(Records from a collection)
*** Block opens ***

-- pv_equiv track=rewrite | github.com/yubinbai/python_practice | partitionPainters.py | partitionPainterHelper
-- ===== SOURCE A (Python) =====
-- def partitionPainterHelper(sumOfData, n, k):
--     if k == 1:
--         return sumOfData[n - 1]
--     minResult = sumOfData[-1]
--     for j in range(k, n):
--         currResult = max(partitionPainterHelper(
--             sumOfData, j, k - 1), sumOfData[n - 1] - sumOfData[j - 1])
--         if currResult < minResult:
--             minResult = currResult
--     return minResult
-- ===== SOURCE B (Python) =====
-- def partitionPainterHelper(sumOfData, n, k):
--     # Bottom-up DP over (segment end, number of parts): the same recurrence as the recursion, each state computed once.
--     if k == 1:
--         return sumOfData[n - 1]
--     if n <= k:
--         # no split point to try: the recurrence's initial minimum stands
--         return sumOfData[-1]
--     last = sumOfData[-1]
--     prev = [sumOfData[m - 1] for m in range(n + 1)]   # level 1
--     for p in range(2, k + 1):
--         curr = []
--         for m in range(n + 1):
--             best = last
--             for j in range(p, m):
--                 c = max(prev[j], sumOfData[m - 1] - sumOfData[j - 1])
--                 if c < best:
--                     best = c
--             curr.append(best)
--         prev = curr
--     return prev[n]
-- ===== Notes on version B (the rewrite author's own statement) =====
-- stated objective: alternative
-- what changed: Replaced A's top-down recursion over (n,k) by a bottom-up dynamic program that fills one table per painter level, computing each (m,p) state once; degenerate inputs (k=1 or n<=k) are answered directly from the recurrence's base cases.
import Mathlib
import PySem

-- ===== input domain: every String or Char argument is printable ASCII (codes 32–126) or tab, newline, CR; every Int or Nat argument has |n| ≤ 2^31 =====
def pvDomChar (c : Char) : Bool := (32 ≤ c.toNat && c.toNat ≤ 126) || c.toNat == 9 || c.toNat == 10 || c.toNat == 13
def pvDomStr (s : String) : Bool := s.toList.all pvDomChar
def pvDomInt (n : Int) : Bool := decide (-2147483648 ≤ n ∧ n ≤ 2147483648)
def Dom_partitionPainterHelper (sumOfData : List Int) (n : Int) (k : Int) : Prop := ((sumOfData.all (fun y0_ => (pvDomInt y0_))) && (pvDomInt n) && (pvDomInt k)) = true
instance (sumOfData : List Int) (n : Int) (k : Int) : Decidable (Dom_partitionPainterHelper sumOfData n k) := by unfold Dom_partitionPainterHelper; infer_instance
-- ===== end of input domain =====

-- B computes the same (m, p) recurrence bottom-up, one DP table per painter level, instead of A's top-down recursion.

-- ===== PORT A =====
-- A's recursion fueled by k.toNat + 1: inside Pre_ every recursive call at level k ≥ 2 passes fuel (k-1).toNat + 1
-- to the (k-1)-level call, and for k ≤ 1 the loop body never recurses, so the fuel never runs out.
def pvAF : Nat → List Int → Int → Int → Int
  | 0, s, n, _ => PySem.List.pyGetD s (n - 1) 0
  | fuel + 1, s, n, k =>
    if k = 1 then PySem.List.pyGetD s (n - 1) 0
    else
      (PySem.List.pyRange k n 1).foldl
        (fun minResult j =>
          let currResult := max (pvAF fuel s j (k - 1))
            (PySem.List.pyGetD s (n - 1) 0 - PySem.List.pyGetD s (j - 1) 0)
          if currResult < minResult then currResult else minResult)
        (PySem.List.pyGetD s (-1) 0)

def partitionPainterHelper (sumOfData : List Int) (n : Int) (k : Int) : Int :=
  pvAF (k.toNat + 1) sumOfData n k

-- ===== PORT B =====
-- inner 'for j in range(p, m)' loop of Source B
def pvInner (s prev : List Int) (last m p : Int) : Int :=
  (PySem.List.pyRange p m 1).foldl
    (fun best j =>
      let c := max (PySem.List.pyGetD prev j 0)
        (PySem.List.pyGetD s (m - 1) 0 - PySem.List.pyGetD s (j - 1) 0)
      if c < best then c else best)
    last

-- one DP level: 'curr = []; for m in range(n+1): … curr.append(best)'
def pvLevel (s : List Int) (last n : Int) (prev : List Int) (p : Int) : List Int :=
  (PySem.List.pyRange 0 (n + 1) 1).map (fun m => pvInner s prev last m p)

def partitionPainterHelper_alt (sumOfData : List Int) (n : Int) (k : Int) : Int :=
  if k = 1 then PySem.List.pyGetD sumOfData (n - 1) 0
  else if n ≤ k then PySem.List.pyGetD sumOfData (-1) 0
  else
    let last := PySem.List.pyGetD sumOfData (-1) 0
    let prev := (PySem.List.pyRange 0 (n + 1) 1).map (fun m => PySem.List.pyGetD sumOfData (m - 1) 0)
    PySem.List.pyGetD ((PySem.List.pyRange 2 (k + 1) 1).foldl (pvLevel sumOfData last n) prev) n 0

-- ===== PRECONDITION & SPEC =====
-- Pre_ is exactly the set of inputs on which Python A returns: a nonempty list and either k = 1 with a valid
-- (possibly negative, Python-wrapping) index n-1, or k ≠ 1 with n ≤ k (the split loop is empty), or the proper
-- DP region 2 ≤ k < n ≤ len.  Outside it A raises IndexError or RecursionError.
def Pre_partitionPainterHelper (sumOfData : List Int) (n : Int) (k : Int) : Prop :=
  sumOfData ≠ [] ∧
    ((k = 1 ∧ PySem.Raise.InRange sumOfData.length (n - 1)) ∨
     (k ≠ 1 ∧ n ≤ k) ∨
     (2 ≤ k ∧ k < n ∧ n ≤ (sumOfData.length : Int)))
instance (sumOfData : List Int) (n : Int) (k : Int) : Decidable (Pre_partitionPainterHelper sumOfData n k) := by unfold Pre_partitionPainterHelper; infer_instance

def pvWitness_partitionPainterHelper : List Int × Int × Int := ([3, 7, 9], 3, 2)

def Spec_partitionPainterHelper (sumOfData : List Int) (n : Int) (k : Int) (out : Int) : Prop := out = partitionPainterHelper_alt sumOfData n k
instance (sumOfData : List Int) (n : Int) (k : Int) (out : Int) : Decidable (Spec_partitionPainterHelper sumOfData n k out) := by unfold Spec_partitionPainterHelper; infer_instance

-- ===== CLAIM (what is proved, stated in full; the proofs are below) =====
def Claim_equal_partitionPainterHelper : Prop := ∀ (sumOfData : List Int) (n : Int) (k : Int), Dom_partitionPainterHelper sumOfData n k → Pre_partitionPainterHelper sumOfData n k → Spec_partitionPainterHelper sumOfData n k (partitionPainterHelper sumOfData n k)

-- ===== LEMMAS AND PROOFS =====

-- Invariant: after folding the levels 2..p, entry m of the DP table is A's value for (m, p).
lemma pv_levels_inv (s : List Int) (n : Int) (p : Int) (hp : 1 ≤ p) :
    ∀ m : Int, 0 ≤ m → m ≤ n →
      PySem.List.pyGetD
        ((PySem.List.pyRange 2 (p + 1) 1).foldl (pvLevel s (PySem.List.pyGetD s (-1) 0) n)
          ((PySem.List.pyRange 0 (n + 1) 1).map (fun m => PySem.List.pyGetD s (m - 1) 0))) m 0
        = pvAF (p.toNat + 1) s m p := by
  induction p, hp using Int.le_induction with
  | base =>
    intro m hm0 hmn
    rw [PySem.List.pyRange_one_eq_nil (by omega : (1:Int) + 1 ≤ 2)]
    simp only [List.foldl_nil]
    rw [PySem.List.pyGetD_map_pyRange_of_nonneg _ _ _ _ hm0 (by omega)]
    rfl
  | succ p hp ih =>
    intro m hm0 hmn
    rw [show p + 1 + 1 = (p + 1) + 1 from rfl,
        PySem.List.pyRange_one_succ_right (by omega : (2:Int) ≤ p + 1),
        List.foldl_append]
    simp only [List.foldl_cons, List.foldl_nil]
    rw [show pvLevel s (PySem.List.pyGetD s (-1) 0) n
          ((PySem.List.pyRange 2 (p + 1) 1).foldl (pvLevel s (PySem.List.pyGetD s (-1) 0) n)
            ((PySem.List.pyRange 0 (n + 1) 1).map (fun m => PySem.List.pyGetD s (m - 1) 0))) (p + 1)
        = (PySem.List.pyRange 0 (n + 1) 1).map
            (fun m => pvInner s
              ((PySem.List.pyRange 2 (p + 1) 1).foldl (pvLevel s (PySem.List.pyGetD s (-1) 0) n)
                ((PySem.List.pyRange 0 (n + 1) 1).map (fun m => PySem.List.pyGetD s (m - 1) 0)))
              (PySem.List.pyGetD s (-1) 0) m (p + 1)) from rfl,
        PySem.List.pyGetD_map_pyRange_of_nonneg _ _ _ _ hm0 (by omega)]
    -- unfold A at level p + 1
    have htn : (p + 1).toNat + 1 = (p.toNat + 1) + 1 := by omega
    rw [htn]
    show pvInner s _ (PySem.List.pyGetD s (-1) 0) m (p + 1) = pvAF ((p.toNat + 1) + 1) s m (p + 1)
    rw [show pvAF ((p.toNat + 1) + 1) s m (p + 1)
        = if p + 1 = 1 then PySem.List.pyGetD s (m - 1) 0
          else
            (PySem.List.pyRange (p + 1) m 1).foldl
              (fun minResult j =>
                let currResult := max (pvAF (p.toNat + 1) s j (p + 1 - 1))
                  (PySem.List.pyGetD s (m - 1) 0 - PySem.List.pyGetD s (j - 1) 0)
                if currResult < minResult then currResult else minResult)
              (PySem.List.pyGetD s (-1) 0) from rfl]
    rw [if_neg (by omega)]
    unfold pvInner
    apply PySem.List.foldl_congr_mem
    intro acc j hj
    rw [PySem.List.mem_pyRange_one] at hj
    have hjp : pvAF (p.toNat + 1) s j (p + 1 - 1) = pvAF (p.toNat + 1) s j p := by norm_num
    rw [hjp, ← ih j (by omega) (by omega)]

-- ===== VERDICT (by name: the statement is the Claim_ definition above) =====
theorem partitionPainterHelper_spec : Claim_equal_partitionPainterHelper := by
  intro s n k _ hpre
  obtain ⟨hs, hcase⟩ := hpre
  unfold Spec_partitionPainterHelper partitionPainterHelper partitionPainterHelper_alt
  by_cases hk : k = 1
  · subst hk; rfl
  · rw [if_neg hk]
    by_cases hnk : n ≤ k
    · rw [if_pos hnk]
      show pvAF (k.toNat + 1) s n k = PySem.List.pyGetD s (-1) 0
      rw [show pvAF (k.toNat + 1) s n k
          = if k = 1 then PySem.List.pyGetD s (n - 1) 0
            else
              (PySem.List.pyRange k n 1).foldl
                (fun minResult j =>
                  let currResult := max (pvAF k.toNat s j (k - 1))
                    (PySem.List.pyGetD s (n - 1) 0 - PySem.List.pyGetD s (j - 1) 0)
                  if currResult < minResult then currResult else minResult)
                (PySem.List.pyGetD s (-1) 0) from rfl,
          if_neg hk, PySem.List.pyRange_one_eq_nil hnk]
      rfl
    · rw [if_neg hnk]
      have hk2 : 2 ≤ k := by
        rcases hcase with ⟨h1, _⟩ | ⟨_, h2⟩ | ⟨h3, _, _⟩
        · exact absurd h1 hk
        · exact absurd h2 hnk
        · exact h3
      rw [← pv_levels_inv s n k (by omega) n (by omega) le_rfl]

*** Block closes ***

**What is expected:** What you give back should be only the lines of the records above, starting at the line with "simp only [List.foldl_nil]" and ending at the line with "rw [show pvLevel", restated word for word.

**Answer:**
    simp only [List.foldl_nil]
    rw [PySem.List.pyGetD_map_pyRange_of_nonneg _ _ _ _ hm0 (by omega)]
    rfl
  | succ p hp ih =>
    intro m hm0 hmn
    rw [show p + 1 + 1 = (p + 1) + 1 from rfl,
        PySem.List.pyRange_one_succ_right (by omega : (2:Int) ≤ p + 1),
        List.foldl_append]
    simp only [List.foldl_cons, List.foldl_nil]
    rw [show pvLevel s (PySem.List.pyGetD s (-1) 0) n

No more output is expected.